[[ Data supplied open ]]

lemma wordScan_empty (w : List Char) :
    wordScan w ([] : PySem.Set Char) = decide w.Nodup := by
  rw [wordScan_spec]
  simp

lemma scanB_eq_all (l : List Char) :
    pvScanB l PySem.Set.empty = (mySplit l).all (fun w => decide w.Nodup) := by
  rw [scanB_eq]
  cases hms : mySplit l with
  | nil => exact absurd hms (mySplit_ne_nil l)
  | cons h t => simp [List.all_cons, wordScan_empty]

-- ===== VERDICT (by name: the statement is the Claim_ definition above) =====
theorem no_duplicate_letters_spec : Claim_equal_no_duplicate_letters := by
  intro phrase _
  unfold Spec_no_duplicate_letters no_duplicate_letters no_duplicate_letters_alt
  rw [loopA_eq_all _ (fun w hw => mySplit_no_space phrase.toList w
        (by rwa [splitOn_eq_mySplit] at hw))]
  rw [splitOn_eq_mySplit, scanB_eq_all]
-- pv_equiv track=rewrite | github.com/crowninda/rover-vision | rover_vision/driving.py | obstacle_relative_position
-- ===== SOURCE A (Python) =====
-- def obstacle_relative_position(scan_list: str) -> int:
--     '''
--     calculate the relative position of obstacles to the car
--
--     Args:
--         scan_list (str): Scan for obstacles
--
--     Rrturns:
--             pos (int): the obstacle is located relative to the car
--             max_obstacle (int): maximum obstacle size
--     '''
--     obstacle_number = [] # record the relative position of the obstacle to the car
--
--     paths = scan_list.split("2")
--     for path in paths:
--
--         # 0 here represents no obstacle, 1 represents 18 degrees (180 degrees divided by 10 sets of data)
--         obstacle_number.append(len(path))
--     max_obstacle = max(obstacle_number)
--     largest_obstacle = obstacle_number.index(max_obstacle)
--
--     # find the location of the largest obstacle in scan_list
--     pos = scan_list.index(paths[largest_obstacle])
--
--     # determine whether the obstacle is located on the left front, right front or right front of the car
--     pos += int((len(paths[largest_obstacle]) - 1) / 3 )
--     return pos, max_obstacle
-- ===== SOURCE B (Python) =====
-- def obstacle_relative_position(scan_list: str) -> int:
--     # single pass: track current segment start; keep the first segment of maximal length
--     best_start = 0
--     best_len = -1
--     start = 0
--     for i, ch in enumerate(scan_list):
--         if ch == "2":
--             if i - start > best_len:
--                 best_start, best_len = start, i - start
--             start = i + 1
--     if len(scan_list) - start > best_len:
--         best_start, best_len = start, len(scan_list) - start
--     pos = best_start + (best_len - 1) // 3 if best_len > 0 else best_start
--     return pos, best_len
-- ===== Notes on version B (the rewrite author's own statement) =====
-- stated objective: alternative
-- what changed: Replaces the split-on-separator + max + list.index + substring str.index re-search pipeline with one linear pass over the characters that tracks the current segment start and keeps the first longest segment, computing the position inline (no intermediate lists, no substring re-search).
import Mathlib
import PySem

[[ Data supplied closed ]]

## Exercise requirements
Among the lines above, find those with the word "located". Copy them.

## Written response
--             pos (int): the obstacle is located relative to the car
--     # determine whether the obstacle is located on the left front, right front or right front of the car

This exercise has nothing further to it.